Hi Everyone! I have a general question and was hoping for your advice. This is my first question in this forum – I have searched the forum for a while but could not quite find what I am looking for. So if this has been asked before, I am sorry!
I have a dataset, let’s say with 5000 observations (rows) and 10 variables (columns). I want to randomly split my data into training, validation and testing. Moreover, I want my training dataset to be standardised so each column has zero mean and std of 1. Most importantly, there should be no information leakage from the test dataset, so that the mean and std must be calculated from the training set only!
My question is: on a high level, how would you implement this?
I have tried different things, but am not quite happy yet.

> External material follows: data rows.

-- pv_equiv track=rewrite | github.com/ManosL/KenKen-Solver-CSP | kenken.py | CanFilledLikeThat
-- ===== SOURCE A (Python) =====
-- def CanFilledLikeThat(Coords,Nums):
--     for index1 in list(range(0,len(Coords))):
--         (x1,y1) = Coords[index1]
--         for index2 in list(range(index1 + 1,len(Coords))):
--             (x2,y2) = Coords[index2]
--
--             if (x1 == x2 or y1 == y2) and Nums[index1] == Nums[index2]:
--                 return False
--
--     return True
-- ===== SOURCE B (Python) =====
-- def CanFilledLikeThat(Coords, Nums):
--     row_seen = set()
--     col_seen = set()
--     for i in range(len(Coords)):
--         (x, y) = Coords[i]
--         v = Nums[i]
--         if (x, v) in row_seen or (y, v) in col_seen:
--             return False
--         row_seen.add((x, v))
--         col_seen.add((y, v))
--     return True
-- ===== Notes on version B (the rewrite author's own statement) =====
-- stated objective: faster
-- what changed: Replaces the all-pairs nested scan with a single pass that maintains hash sets of (row,value) and (col,value) pairs already seen, so each cell is checked against all earlier cells in O(1); Pre_ excludes Nums shorter than Coords, where each program raises IndexError unless its own scan order happens to hit a conflict (or run out of pairs) first.
-- outside the precondition, e.g. on CanFilledLikeThat([(0, 0), (1, 1)], []): A returns True, B raises IndexError; on CanFilledLikeThat([(0, 1), (0, 2), (9, 9)], [5, 5]): A returns False, B returns False
import Mathlib
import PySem

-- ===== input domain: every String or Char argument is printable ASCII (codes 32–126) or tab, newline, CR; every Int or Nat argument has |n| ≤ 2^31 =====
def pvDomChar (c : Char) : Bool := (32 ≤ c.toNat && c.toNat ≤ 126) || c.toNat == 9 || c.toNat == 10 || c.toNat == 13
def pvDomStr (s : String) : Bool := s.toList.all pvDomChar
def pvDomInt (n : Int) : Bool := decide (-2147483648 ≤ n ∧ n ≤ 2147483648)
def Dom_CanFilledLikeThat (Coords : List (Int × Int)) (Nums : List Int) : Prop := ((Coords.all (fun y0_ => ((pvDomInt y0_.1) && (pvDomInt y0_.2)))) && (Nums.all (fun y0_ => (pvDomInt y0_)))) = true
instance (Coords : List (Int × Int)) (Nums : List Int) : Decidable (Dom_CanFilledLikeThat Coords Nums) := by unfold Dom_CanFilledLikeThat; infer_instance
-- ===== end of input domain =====

-- B replaces A's O(n^2) all-pairs scan with one pass over the cells that keeps sets of
-- (row,value) and (col,value) pairs already seen (objective: faster, O(n)).

-- ===== PORT A =====
-- List accesses Coords[index1] / Coords[index2] always have the index in range (it comes
-- from range(len(Coords))), and Nums[index] is in range under Pre_, so getD is exact there.
def CanFilledLikeThat (Coords : List (Int × Int)) (Nums : List Int) : Bool :=
  !((List.range Coords.length).any fun index1 =>
      let p1 := Coords.getD index1 (0, 0)
      (List.range' (index1 + 1) (Coords.length - (index1 + 1))).any fun index2 =>
        let p2 := Coords.getD index2 (0, 0)
        (p1.1 == p2.1 || p1.2 == p2.2) && (Nums.getD index1 0 == Nums.getD index2 0))

-- ===== PORT B =====
-- Nums[i] is in range under Pre_, so getD is exact there.
def pvAltLoop (Coords : List (Int × Int)) (Nums : List Int) (i : Nat)
    (rowSeen colSeen : PySem.Set (Int × Int)) : Bool :=
  if h : i < Coords.length then
    let p := Coords.getD i (0, 0)
    let v := Nums.getD i 0
    if PySem.Set.contains rowSeen (p.1, v) || PySem.Set.contains colSeen (p.2, v) then
      false
    else
      pvAltLoop Coords Nums (i + 1) (PySem.Set.add rowSeen (p.1, v)) (PySem.Set.add colSeen (p.2, v))
  else
    true
termination_by Coords.length - i

def CanFilledLikeThat_alt (Coords : List (Int × Int)) (Nums : List Int) : Bool :=
  pvAltLoop Coords Nums 0 PySem.Set.empty PySem.Set.empty

-- ===== PRECONDITION & SPEC =====
-- Pre_ excludes Nums shorter than Coords: there each Python raises IndexError unless its own
-- scan order happens to meet a conflicting (or no) pair first, so return-vs-raise is an accident
-- of traversal order on that region.
def Pre_CanFilledLikeThat (Coords : List (Int × Int)) (Nums : List Int) : Prop :=
  Coords.length ≤ Nums.length
instance (Coords : List (Int × Int)) (Nums : List Int) : Decidable (Pre_CanFilledLikeThat Coords Nums) := by unfold Pre_CanFilledLikeThat; infer_instance

def pvWitness_CanFilledLikeThat : (List (Int × Int)) × List Int :=
  ([((0 : Int), (0 : Int)), ((1 : Int), (1 : Int))], [(1 : Int), (2 : Int)])

def Spec_CanFilledLikeThat (Coords : List (Int × Int)) (Nums : List Int) (out : Bool) : Prop := out = CanFilledLikeThat_alt Coords Nums
instance (Coords : List (Int × Int)) (Nums : List Int) (out : Bool) : Decidable (Spec_CanFilledLikeThat Coords Nums out) := by unfold Spec_CanFilledLikeThat; infer_instance

-- ===== CLAIM (what is proved, stated in full; the proofs are below) =====
def Claim_equal_CanFilledLikeThat : Prop := ∀ (Coords : List (Int × Int)) (Nums : List Int), Dom_CanFilledLikeThat Coords Nums → Pre_CanFilledLikeThat Coords Nums → Spec_CanFilledLikeThat Coords Nums (CanFilledLikeThat Coords Nums)

-- ===== LEMMAS AND PROOFS =====

-- cell accessors used only by the proofs
def pvX (Coords : List (Int × Int)) (i : Nat) : Int := (Coords.getD i (0, 0)).1
def pvY (Coords : List (Int × Int)) (i : Nat) : Int := (Coords.getD i (0, 0)).2
def pvV (Nums : List Int) (i : Nat) : Int := Nums.getD i 0

-- the conflict relation both programs test
def pvBad (Coords : List (Int × Int)) (Nums : List Int) (k j : Nat) : Prop :=
  (pvX Coords k = pvX Coords j ∨ pvY Coords k = pvY Coords j) ∧ pvV Nums k = pvV Nums j

lemma canA_iff (Coords : List (Int × Int)) (Nums : List Int) :
    CanFilledLikeThat Coords Nums = true ↔
      ∀ k j, k < j → j < Coords.length → ¬ pvBad Coords Nums k j := by
  simp only [CanFilledLikeThat, Bool.not_eq_true', List.any_eq_false, List.any_eq_true,
    List.mem_range, List.mem_range'_1, Bool.and_eq_true, Bool.or_eq_true, beq_iff_eq,
    pvBad, pvX, pvY, pvV]
  constructor
  · intro h k j hkj hj hbad
    exact (h k (by omega)) ⟨j, ⟨by omega, by omega⟩, hbad.1, hbad.2⟩
  · rintro h k hk ⟨j, ⟨hj1, hj2⟩, hb, hv⟩
    exact h k j (by omega) (by omega) ⟨hb, hv⟩

lemma pvAltLoop_iff (Coords : List (Int × Int)) (Nums : List Int) (i : Nat)
    (rs cs : PySem.Set (Int × Int)) :
    pvAltLoop Coords Nums i rs cs = true ↔
      ∀ j, i ≤ j → j < Coords.length →
        (pvX Coords j, pvV Nums j) ∉ rs ∧ (pvY Coords j, pvV Nums j) ∉ cs ∧
          ∀ k, i ≤ k → k < j → ¬ pvBad Coords Nums k j := by
  generalize hfuel : Coords.length - i = fuel
  induction fuel generalizing i rs cs with
  | zero =>
    have hni : ¬ i < Coords.length := by omega
    rw [pvAltLoop, dif_neg hni]
    exact ⟨fun _ j h1 h2 => absurd h2 (by omega), fun _ => rfl⟩
  | succ m ih =>
    have hi : i < Coords.length := by omega
    rw [pvAltLoop, dif_pos hi]
    by_cases hmem : (PySem.Set.contains rs ((Coords.getD i (0, 0)).1, Nums.getD i 0) ||
        PySem.Set.contains cs ((Coords.getD i (0, 0)).2, Nums.getD i 0)) = true
    · rw [if_pos hmem]
      simp only [Bool.or_eq_true] at hmem
      simp only [Bool.false_eq_true, false_iff, not_forall]
      refine ⟨i, le_rfl, hi, fun hR => ?_⟩
      obtain ⟨h1, h2, -⟩ := hR
      rcases hmem with hc | hc
      · exact h1 ((PySem.Set.contains_iff rs _).mp hc)
      · exact h2 ((PySem.Set.contains_iff cs _).mp hc)
    · rw [if_neg hmem]
      simp only [Bool.or_eq_true, not_or] at hmem
      have hnr : (pvX Coords i, pvV Nums i) ∉ rs :=
        fun hin => hmem.1 ((PySem.Set.contains_iff rs _).mpr hin)
      have hnc : (pvY Coords i, pvV Nums i) ∉ cs :=
        fun hin => hmem.2 ((PySem.Set.contains_iff cs _).mpr hin)
      rw [ih (i + 1) _ _ (by omega)]
      constructor
      · intro H j hij hj
        rcases Nat.eq_or_lt_of_le hij with hji | hji
        · subst hji
          exact ⟨hnr, hnc, fun k hk1 hk2 => absurd (hk1.trans_lt hk2) (lt_irrefl _)⟩
        · obtain ⟨h1, h2, h3⟩ := H j hji hj
          rw [PySem.Set.mem_add] at h1 h2
          refine ⟨fun hin => h1 (Or.inl hin), fun hin => h2 (Or.inl hin), fun k hk1 hk2 => ?_⟩
          rcases Nat.eq_or_lt_of_le hk1 with hki | hki
          · subst hki
            rintro ⟨hb | hb, hv⟩
            · exact h1 (Or.inr (by rw [Prod.mk.injEq]; exact ⟨hb.symm, hv.symm⟩))
            · exact h2 (Or.inr (by rw [Prod.mk.injEq]; exact ⟨hb.symm, hv.symm⟩))
          · exact h3 k hki hk2
      · intro H j hij hj
        obtain ⟨h1, h2, h3⟩ := H j (by omega) hj
        refine ⟨?_, ?_, fun k hk1 hk2 => h3 k (by omega) hk2⟩
        · rw [PySem.Set.mem_add]
          rintro (hin | heq)
          · exact h1 hin
          · rw [Prod.mk.injEq] at heq
            exact h3 i le_rfl (by omega) ⟨Or.inl heq.1.symm, heq.2.symm⟩
        · rw [PySem.Set.mem_add]
          rintro (hin | heq)
          · exact h2 hin
          · rw [Prod.mk.injEq] at heq
            exact h3 i le_rfl (by omega) ⟨Or.inr heq.1.symm, heq.2.symm⟩
lemma canB_iff (Coords : List (Int × Int)) (Nums : List Int) :
    CanFilledLikeThat_alt Coords Nums = true ↔
      ∀ k j, k < j → j < Coords.length → ¬ pvBad Coords Nums k j := by
  rw [CanFilledLikeThat_alt, pvAltLoop_iff]
  constructor
  · intro h k j hkj hj
    exact (h j (Nat.zero_le j) hj).2.2 k (Nat.zero_le k) hkj
  · intro h j _ hj
    exact ⟨by simp [PySem.Set.empty], by simp [PySem.Set.empty],
      fun k _ hk => h k j hk hj⟩

-- ===== VERDICT (by name: the statement is the Claim_ definition above) =====
theorem CanFilledLikeThat_spec : Claim_equal_CanFilledLikeThat := by
  intro Coords Nums _ _
  unfold Spec_CanFilledLikeThat
  rw [Bool.eq_iff_iff, canA_iff, canB_iff]
-- pv_equiv track=rewrite | github.com/swatv3nub/DAP | TUPLE/joinTuples.py | join_tuples
-- ===== SOURCE A (Python) =====
-- def join_tuples(tuples):
--     result = {}
--     for tup in tuples:
--         if tup[0] in result:
--             result[tup[0]] += tup[1:]
--         else:
--             result[tup[0]] = tup
--     return list(result.values())
-- ===== SOURCE B (Python) =====
-- def join_tuples(tuples):
--     tuples = list(tuples)
--     # distinct first elements in first-occurrence order
--     seen = set()
--     keys = []
--     for t in tuples:
--         if t[0] not in seen:
--             seen.add(t[0])
--             keys.append(t[0])
--     out = []
--     for k in keys:
--         matches = [t for t in tuples if t[0] == k]
--         merged = matches[0]
--         for t in matches[1:]:
--             merged = merged + t[1:]
--         out.append(merged)
--     return out
-- ===== Notes on version B (the rewrite author's own statement) =====
-- stated objective: alternative
-- what changed: Replaces the single dict-accumulation pass with a two-phase algorithm: first collect the distinct first elements in first-occurrence order with a seen-set, then for each key make a separate pass gathering its matching tuples and concatenating their tails.
import Mathlib
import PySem

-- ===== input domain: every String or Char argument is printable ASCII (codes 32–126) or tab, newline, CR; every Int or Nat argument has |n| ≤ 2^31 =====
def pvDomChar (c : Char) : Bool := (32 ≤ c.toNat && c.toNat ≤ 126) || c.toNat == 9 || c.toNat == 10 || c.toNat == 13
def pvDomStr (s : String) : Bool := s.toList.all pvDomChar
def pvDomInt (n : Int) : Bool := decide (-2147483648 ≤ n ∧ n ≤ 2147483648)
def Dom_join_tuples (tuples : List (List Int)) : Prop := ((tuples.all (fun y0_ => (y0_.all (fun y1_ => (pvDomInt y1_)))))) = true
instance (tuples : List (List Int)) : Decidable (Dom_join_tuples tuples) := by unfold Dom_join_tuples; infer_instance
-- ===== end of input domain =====

-- B re-implements A in two phases (ordered distinct keys, then one merging scan per key) instead of one dict-accumulation pass; objective: alternative.

-- ===== PORT A =====
-- tup[0] is ported as headI; Pre_ guarantees every tuple is nonempty (Python raises IndexError otherwise).
def join_tuples (tuples : List (List Int)) : List (List Int) :=
  (tuples.foldl
    (fun (result : PySem.Dict Int (List Int)) tup =>
      if result.contains tup.headI then
        result.modify tup.headI [] (fun v => v ++ PySem.List.slice tup (some 1) none)
      else
        result.insert tup.headI tup)
    PySem.Dict.empty).values

-- ===== PORT B =====
-- the seen-set/keys loop of B
def pvAltKeys : List (List Int) → List Int → List Int
  | [], _ => []
  | t :: ts, seen =>
    if seen.contains t.headI then pvAltKeys ts seen
    else t.headI :: pvAltKeys ts (t.headI :: seen)

-- B's per-key scan: matches, then fold the tails onto the first match
def pvMergeKey (tuples : List (List Int)) (k : Int) : List Int :=
  match tuples.filter (fun t => t.headI == k) with
  | [] => []
  | m :: rest => rest.foldl (fun acc t => acc ++ PySem.List.slice t (some 1) none) m

def join_tuples_alt (tuples : List (List Int)) : List (List Int) :=
  (pvAltKeys tuples []).map (pvMergeKey tuples)

-- ===== PRECONDITION & SPEC =====
-- Pre_ excludes exactly the inputs containing an empty tuple, on which Python A raises IndexError (B raises too).
def Pre_join_tuples (tuples : List (List Int)) : Prop := ∀ t ∈ tuples, t ≠ []
instance (tuples : List (List Int)) : Decidable (Pre_join_tuples tuples) := by unfold Pre_join_tuples; infer_instance
def pvWitness_join_tuples : List (List Int) := [[1, 2], [1, 3, 4], [2, 5], [1, 6]]
def Spec_join_tuples (tuples : List (List Int)) (out : List (List Int)) : Prop := out = join_tuples_alt tuples
instance (tuples : List (List Int)) (out : List (List Int)) : Decidable (Spec_join_tuples tuples out) := by unfold Spec_join_tuples; infer_instance

-- ===== CLAIM (what is proved, stated in full; the proofs are below) =====
def Claim_equal_join_tuples : Prop := ∀ (tuples : List (List Int)), Dom_join_tuples tuples → Pre_join_tuples tuples → Spec_join_tuples tuples (join_tuples tuples)

-- ===== LEMMAS AND PROOFS =====

-- membership in the seen-filtered distinct-keys list
lemma mem_pvAltKeys (p : List (List Int)) (seen : List Int) (k : Int) :
    k ∈ pvAltKeys p seen ↔ k ∉ seen ∧ k ∈ p.map (·.headI) := by
  induction p generalizing seen with
  | nil => simp [pvAltKeys]
  | cons t ts ih =>
    by_cases h : t.headI ∈ seen <;>
      simp only [pvAltKeys, h, List.contains_iff_mem, if_true, if_false, List.mem_cons, ih, List.map_cons]
    · constructor
      · rintro ⟨h1, h2⟩; exact ⟨h1, Or.inr h2⟩
      · rintro ⟨h1, hu | h2⟩
        · exact absurd (by rw [hu]; exact h) h1
        · exact ⟨h1, h2⟩
    · constructor
      · rintro (hu | ⟨h1, h2⟩)
        · exact ⟨by rw [hu]; exact h, Or.inl hu⟩
        · exact ⟨fun hs => h1 (Or.inr hs), Or.inr h2⟩
      · rintro ⟨h1, hu | h2⟩
        · exact Or.inl hu
        · by_cases hk : k = t.headI
          · exact Or.inl hk
          · exact Or.inr ⟨fun hs => hs.elim hk h1, h2⟩

lemma pvAltKeys_append_singleton (p : List (List Int)) (t : List Int) (seen : List Int) :
    pvAltKeys (p ++ [t]) seen =
      pvAltKeys p seen ++
        (if t.headI ∈ seen ∨ t.headI ∈ p.map (·.headI) then [] else [t.headI]) := by
  induction p generalizing seen with
  | nil =>
    by_cases h : t.headI ∈ seen <;> simp [pvAltKeys, h]
  | cons u us ih =>
    by_cases h : u.headI ∈ seen
    · simp only [List.cons_append, pvAltKeys, List.contains_iff_mem, h, if_true,
        ih, List.map_cons]
      congr 1
      refine if_congr ?_ rfl rfl
      simp only [List.mem_cons]
      constructor
      · rintro (hs | hm)
        · exact Or.inl hs
        · exact Or.inr (Or.inr hm)
      · rintro (hs | hu | hm)
        · exact Or.inl hs
        · exact Or.inl (by rw [hu]; exact h)
        · exact Or.inr hm
    · simp only [List.cons_append, pvAltKeys, List.contains_iff_mem, h, if_false, ih,
        List.map_cons, List.cons_append]
      congr 2
      refine if_congr ?_ rfl rfl
      simp only [List.mem_cons]
      tauto

lemma nodup_pvAltKeys (p : List (List Int)) (seen : List Int) : (pvAltKeys p seen).Nodup := by
  induction p generalizing seen with
  | nil => simp [pvAltKeys]
  | cons t ts ih =>
    by_cases h : t.headI ∈ seen
    · simpa [pvAltKeys, h] using ih seen
    · simp only [pvAltKeys, List.contains_iff_mem, h, if_false]
      refine List.nodup_cons.mpr ⟨?_, ih _⟩
      intro hmem
      exact ((mem_pvAltKeys ts _ _).mp hmem).1 List.mem_cons_self

-- a key occurs among the heads iff its filter is nonempty
lemma filter_head_ne_nil_iff (p : List (List Int)) (k : Int) :
    p.filter (fun t => t.headI == k) ≠ [] ↔ k ∈ p.map (·.headI) := by
  rw [Ne, List.filter_eq_nil_iff, List.mem_map]
  push Not
  simp only [beq_iff_eq]

lemma pvMergeKey_append_same (p : List (List Int)) (t : List Int) (k : Int) (hk : t.headI = k) :
    pvMergeKey (p ++ [t]) k =
      (match p.filter (fun t => t.headI == k) with
       | [] => t
       | _ :: _ => pvMergeKey p k ++ PySem.List.slice t (some 1) none) := by
  unfold pvMergeKey
  rw [List.filter_append]
  cases hp : p.filter (fun t => t.headI == k) with
  | nil => simp [hk]
  | cons m rest => simp [hk, List.foldl_append]

lemma pvMergeKey_append_ne (p : List (List Int)) (t : List Int) (k : Int) (hk : t.headI ≠ k) :
    pvMergeKey (p ++ [t]) k = pvMergeKey p k := by
  unfold pvMergeKey
  rw [List.filter_append]
  simp [hk]

-- the dict accumulated by A over a prefix p is exactly B's keys/merge description of p
lemma pv_items_foldl (p : List (List Int)) :
    (p.foldl
      (fun (result : PySem.Dict Int (List Int)) tup =>
        if result.contains tup.headI then
          result.modify tup.headI [] (fun v => v ++ PySem.List.slice tup (some 1) none)
        else
          result.insert tup.headI tup)
      PySem.Dict.empty).items
      = (pvAltKeys p []).map (fun k => (k, pvMergeKey p k)) := by
  induction p using List.reverseRecOn with
  | nil => rfl
  | append_singleton p t ih =>
    rw [List.foldl_append, List.foldl_cons, List.foldl_nil]
    set d := p.foldl
      (fun (result : PySem.Dict Int (List Int)) tup =>
        if result.contains tup.headI then
          result.modify tup.headI [] (fun v => v ++ PySem.List.slice tup (some 1) none)
        else
          result.insert tup.headI tup)
      PySem.Dict.empty with hd
    have hkeys : d.keys = pvAltKeys p [] := by
      simp only [PySem.Dict.keys, ih, List.map_map]
      have hcomp : ((fun x : ℤ × List ℤ => x.1) ∘ (fun k : ℤ => (k, pvMergeKey p k))) = id := rfl
      rw [hcomp, List.map_id]
    have hnodup : d.keys.Nodup := hkeys ▸ nodup_pvAltKeys p []
    have hmod : ∀ (k : Int) (f : List Int → List Int),
        d.modify k [] f = d.insert k (f (d.getD k [])) := fun _ _ => rfl
    by_cases hc : t.headI ∈ pvAltKeys p []
    · have hcont : d.contains t.headI = true := by
        rw [PySem.Dict.contains_eq_decide_mem_keys, hkeys]; exact decide_eq_true hc
      have hheads : t.headI ∈ p.map (·.headI) := ((mem_pvAltKeys p [] _).mp hc).2
      have hmem : (t.headI, pvMergeKey p t.headI) ∈ d.items := by
        rw [ih]; exact List.mem_map_of_mem hc
      have hgetD : d.getD t.headI [] = pvMergeKey p t.headI :=
        PySem.Dict.getD_of_mem_items d hmem hnodup []
      rw [hmod]
      simp only [hcont, if_true]
      rw [hgetD,
        PySem.Dict.items_insert_of_contains d _ hcont, ih, List.map_map,
        pvAltKeys_append_singleton, if_pos (Or.inr hheads), List.append_nil]
      refine List.map_congr_left ?_
      intro k hk
      by_cases hkh : k = t.headI
      · simp only [Function.comp]
        have hf : p.filter (fun u => u.headI == k) ≠ [] :=
          (filter_head_ne_nil_iff p k).mpr (hkh.symm ▸ hheads)
        rw [if_pos (by simp [hkh]), pvMergeKey_append_same p t k hkh.symm]
        cases hfe : p.filter (fun u => u.headI == k) with
        | nil => exact absurd hfe hf
        | cons m rest => rw [hkh]
      · simp only [Function.comp]
        rw [if_neg (by simpa using Ne.symm (fun h => hkh h.symm)),
          pvMergeKey_append_ne p t k (fun h => hkh h.symm)]
    · have hcont : d.contains t.headI = false := by
        rw [PySem.Dict.contains_eq_decide_mem_keys, hkeys]; exact decide_eq_false hc
      have hheads : t.headI ∉ p.map (·.headI) := fun hm =>
        hc ((mem_pvAltKeys p [] _).mpr ⟨by simp, hm⟩)
      simp only [hcont, Bool.false_eq_true, if_false]
      rw [PySem.Dict.items_insert_of_not_contains d _ hcont, ih,
        pvAltKeys_append_singleton, if_neg (by simpa using hheads), List.map_append]
      congr 1
      · refine List.map_congr_left ?_
        intro k hk
        have hkh : t.headI ≠ k := fun h =>
          hheads (h ▸ ((mem_pvAltKeys p [] _).mp hk).2)
        rw [pvMergeKey_append_ne p t k hkh]
      · simp only [List.map_cons, List.map_nil]
        rw [pvMergeKey_append_same p t _ rfl]
        have hf : p.filter (fun u => u.headI == t.headI) = [] := by
          by_contra h
          exact hheads ((filter_head_ne_nil_iff p _).mp h)
        rw [hf]

-- ===== VERDICT (by name: the statement is the Claim_ definition above) =====
theorem join_tuples_spec : Claim_equal_join_tuples := by
  intro tuples _ _
  unfold Spec_join_tuples join_tuples join_tuples_alt
  rw [PySem.Dict.values, pv_items_foldl]
  simp [List.map_map, Function.comp]
-- pv_equiv track=rewrite | github.com/krautz/SIP-Back-End | external_apis/steam/inventory.py | _compute_items_amount
-- ===== SOURCE A (Python) =====
-- from copy import deepcopy
--
-- def _compute_items_amount(
--     items: dict[str, dict], user_items_asset: list[dict], item_class_id_to_market_hash_name: dict[str, str]
-- ) -> dict[str, dict]:
--     """
--     Compute each item amount
--
--     :param items: formatted items
--     :param user_items_asset: user api items asset from an app
--     :param item_class_id_to_market_hash_name: mapper of class_id to market_hash_name
--
--     :returns: items with amount
--     """
--     items_with_amount = deepcopy(items)
--     for item_asset in user_items_asset:
--         item_asset_class_id = item_asset["classid"]
--         market_hash_hame = item_class_id_to_market_hash_name.get(item_asset_class_id)
--         if market_hash_hame:
--             items_with_amount[market_hash_hame]["amount"] += int(item_asset["amount"])
--     return items_with_amount
-- ===== SOURCE B (Python) =====
-- def _compute_items_amount(items, user_items_asset, item_class_id_to_market_hash_name):
--     # Two-phase: aggregate per-name totals first, then apply each total once.
--     totals = {}
--     for asset in user_items_asset:
--         name = item_class_id_to_market_hash_name.get(asset["classid"])
--         if name:
--             totals[name] = totals.get(name, 0) + int(asset["amount"])
--     result = {}
--     for name, fields in items.items():
--         amount = totals.get(name)
--         if amount is None:
--             result[name] = dict(fields)
--         else:
--             new_fields = dict(fields)
--             new_fields["amount"] += amount
--             result[name] = new_fields
--     return result
-- ===== Notes on version B (the rewrite author's own statement) =====
-- stated objective: alternative
-- what changed: A mutates the copied items inline once per asset during a single stateful scan; B is two-phase: it first aggregates per-name amount totals into a dict over the assets, then applies each accumulated total once while rebuilding the items dict entry by entry.
import Mathlib
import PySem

First implementation: I split my data into training-validation-testing in my Dataset Class and return standardised datasets - training, validation and testing. Here, by standardised I mean that I standardised all three datasets using the training mean and training std. I subsequently use one Dataloader which returns batches from the training-validation-test datasets into my training loop. The batches are not further standardised.
Second implementation: I again have a Dataset Class, but this time it simply returns x and y. In a next step I use SubsetRandomSampler to have three different DataLoaders – one for each split. However, I am unsure about how I would now standardise my dataset in this scenario, as to me it seems that I could only standardise my individual batches in the training loop rather than the entire training-validation-test dataset as the DataLoader returns batches. Or would this be more appropriate?
Is there a more elegant way of doing this? I have very little experience with the batch normalisation tool that exists within Pytorch. Can I standardise my data ‘inside the network’ so I do not actually need to return standardised data in the first place?
This may be more of a general ML question – I hope this makes sense!